START PROVIDED RECORDS

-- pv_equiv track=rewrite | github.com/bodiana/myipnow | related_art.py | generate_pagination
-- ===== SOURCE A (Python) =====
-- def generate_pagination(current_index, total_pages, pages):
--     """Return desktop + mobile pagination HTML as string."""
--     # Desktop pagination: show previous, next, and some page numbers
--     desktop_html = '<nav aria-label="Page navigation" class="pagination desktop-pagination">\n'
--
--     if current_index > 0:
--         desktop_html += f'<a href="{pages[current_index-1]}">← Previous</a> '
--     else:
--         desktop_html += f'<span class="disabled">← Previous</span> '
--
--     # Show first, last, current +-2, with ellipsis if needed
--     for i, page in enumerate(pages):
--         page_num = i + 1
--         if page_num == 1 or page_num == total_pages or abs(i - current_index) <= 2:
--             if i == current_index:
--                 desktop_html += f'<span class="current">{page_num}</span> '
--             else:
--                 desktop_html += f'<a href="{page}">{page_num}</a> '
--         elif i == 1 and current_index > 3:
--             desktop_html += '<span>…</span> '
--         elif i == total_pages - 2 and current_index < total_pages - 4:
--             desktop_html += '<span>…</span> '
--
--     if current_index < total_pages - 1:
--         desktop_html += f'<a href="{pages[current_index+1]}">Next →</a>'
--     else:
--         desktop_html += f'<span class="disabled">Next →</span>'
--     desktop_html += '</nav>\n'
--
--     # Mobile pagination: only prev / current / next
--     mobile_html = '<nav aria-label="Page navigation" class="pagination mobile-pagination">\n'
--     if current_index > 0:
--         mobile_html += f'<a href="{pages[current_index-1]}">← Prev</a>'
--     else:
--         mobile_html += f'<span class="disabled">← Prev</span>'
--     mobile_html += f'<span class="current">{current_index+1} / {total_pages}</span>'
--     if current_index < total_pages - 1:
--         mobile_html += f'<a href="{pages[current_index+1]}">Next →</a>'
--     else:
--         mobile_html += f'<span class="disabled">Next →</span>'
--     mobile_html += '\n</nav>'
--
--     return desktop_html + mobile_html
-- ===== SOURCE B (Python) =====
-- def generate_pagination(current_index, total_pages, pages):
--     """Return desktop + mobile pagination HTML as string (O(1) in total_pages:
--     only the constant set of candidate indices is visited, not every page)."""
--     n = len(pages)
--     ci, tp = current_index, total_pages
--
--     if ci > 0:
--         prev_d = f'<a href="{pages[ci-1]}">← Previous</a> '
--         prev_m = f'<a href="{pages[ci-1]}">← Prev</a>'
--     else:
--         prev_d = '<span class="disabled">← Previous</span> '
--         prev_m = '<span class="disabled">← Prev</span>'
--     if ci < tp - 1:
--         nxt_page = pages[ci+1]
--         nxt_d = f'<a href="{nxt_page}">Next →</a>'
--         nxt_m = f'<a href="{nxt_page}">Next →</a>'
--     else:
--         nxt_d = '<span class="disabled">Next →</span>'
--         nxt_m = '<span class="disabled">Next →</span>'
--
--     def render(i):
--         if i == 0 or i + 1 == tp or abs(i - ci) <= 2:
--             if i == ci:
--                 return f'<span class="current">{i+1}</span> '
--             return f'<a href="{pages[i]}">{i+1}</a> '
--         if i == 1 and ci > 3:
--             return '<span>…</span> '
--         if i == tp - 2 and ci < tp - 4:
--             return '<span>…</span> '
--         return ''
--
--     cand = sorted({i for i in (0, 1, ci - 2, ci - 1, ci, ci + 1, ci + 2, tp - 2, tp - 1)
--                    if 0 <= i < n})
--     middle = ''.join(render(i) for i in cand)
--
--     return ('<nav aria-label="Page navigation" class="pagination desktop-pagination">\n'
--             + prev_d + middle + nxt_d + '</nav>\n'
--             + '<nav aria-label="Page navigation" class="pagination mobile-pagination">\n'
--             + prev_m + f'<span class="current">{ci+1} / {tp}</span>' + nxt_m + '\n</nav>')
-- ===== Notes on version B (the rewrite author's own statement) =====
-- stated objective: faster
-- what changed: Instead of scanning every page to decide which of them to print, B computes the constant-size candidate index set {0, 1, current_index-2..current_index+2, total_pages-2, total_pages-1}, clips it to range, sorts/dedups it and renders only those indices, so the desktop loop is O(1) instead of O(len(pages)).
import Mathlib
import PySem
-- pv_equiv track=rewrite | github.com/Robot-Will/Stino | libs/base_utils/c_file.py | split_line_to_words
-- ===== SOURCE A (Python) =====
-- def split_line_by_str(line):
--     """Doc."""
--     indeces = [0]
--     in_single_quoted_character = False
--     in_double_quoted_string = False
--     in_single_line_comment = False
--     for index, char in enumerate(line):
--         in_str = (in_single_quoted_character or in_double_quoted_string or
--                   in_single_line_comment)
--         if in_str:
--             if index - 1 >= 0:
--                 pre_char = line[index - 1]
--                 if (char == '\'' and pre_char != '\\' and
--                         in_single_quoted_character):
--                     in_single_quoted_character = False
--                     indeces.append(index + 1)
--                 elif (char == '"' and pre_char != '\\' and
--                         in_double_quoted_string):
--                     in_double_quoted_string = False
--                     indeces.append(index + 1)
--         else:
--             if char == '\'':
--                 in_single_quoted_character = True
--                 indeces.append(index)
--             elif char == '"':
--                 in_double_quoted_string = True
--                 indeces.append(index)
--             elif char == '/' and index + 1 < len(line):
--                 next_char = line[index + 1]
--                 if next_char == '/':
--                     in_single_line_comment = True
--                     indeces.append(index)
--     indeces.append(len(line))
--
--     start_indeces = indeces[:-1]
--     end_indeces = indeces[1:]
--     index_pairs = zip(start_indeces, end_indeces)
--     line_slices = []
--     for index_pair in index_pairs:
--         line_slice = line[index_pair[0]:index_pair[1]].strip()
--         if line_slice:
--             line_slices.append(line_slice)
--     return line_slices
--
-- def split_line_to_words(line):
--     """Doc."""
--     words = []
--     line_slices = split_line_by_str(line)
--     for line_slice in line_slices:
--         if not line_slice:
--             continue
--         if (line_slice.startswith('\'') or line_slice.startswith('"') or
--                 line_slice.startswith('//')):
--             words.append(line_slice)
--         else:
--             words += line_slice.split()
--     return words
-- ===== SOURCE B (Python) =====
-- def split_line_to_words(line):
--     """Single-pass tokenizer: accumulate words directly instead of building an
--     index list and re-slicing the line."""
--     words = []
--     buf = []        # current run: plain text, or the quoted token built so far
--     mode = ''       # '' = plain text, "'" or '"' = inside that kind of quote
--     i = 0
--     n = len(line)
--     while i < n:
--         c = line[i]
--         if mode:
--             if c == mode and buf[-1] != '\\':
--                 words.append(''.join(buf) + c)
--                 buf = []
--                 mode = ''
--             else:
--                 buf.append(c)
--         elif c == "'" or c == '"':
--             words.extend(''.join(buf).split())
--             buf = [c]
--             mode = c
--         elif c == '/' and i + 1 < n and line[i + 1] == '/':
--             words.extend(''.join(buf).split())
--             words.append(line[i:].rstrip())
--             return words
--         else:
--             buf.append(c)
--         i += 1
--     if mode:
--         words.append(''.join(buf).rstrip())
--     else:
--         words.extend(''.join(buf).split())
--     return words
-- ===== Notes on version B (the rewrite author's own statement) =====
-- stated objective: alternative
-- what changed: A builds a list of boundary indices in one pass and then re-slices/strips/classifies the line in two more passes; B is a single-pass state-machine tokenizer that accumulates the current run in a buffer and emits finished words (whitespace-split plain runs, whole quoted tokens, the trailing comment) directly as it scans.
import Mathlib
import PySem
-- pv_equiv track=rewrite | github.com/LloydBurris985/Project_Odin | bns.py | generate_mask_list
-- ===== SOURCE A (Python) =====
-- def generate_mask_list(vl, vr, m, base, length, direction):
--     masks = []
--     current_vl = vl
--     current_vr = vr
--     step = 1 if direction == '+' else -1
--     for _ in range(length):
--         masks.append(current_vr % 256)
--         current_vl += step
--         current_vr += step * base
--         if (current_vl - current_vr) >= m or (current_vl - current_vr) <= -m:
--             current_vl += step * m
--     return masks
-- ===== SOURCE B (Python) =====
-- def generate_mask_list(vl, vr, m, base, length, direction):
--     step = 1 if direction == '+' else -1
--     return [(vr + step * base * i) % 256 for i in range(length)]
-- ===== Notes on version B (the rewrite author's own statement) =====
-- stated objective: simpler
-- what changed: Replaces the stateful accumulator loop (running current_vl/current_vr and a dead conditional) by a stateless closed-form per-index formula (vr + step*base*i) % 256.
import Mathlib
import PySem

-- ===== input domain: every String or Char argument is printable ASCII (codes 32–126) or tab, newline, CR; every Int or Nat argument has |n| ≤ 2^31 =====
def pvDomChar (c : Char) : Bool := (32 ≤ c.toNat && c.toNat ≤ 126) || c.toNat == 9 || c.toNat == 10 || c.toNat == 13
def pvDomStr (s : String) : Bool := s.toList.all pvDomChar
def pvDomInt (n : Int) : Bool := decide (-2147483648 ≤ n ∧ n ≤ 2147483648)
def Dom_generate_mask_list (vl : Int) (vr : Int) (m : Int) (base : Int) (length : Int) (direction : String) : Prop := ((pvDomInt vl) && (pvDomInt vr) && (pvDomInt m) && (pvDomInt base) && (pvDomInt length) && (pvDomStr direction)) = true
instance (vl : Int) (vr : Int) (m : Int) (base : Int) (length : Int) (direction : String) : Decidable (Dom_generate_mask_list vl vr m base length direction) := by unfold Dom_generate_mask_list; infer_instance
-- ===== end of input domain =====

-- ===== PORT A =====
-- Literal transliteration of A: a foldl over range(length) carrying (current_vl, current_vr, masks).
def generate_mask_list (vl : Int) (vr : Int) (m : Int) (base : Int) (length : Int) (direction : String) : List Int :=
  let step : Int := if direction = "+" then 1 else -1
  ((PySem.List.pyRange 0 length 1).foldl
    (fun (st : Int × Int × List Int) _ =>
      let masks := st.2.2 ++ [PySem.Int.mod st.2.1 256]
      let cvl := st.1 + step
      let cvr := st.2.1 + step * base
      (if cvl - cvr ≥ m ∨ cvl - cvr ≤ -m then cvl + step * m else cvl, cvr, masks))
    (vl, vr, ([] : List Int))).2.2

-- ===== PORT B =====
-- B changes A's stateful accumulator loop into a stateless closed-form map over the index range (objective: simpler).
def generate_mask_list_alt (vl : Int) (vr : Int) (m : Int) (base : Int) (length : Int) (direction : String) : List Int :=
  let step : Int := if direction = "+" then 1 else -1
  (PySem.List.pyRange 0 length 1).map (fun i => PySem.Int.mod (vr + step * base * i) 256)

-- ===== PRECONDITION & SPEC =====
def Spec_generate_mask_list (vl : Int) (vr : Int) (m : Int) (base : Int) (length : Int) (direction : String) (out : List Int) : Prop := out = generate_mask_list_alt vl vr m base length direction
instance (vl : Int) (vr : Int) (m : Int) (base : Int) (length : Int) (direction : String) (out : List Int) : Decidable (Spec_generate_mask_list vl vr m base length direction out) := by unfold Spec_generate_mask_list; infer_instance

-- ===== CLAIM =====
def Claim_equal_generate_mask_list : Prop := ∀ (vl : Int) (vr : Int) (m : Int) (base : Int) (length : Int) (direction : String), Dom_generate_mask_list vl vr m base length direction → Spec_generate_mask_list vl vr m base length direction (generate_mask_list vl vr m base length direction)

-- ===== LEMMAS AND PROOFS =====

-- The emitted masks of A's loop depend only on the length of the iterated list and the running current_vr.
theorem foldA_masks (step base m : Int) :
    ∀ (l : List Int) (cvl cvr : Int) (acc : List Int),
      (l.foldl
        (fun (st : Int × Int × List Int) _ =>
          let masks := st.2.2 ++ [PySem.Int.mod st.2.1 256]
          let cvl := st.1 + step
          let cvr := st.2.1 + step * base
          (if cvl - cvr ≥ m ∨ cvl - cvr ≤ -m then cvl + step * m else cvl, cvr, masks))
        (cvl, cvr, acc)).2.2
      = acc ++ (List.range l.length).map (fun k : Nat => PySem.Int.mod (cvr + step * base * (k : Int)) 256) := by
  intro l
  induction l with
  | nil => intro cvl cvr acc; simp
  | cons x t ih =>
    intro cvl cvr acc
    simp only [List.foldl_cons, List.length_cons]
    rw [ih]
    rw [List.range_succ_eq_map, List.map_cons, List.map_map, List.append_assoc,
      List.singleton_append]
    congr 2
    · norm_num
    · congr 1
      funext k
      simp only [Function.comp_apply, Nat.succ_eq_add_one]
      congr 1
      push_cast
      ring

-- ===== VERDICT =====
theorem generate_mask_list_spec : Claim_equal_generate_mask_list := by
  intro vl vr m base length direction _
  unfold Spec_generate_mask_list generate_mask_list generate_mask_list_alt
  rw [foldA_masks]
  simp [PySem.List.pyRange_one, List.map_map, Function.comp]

END PROVIDED RECORDS

[YOUR ASSIGNMENT]: Nothing but a number should be given: the count of lines in the material where the string "every" occurs.

[ANSWER TO THIS TASK]: 3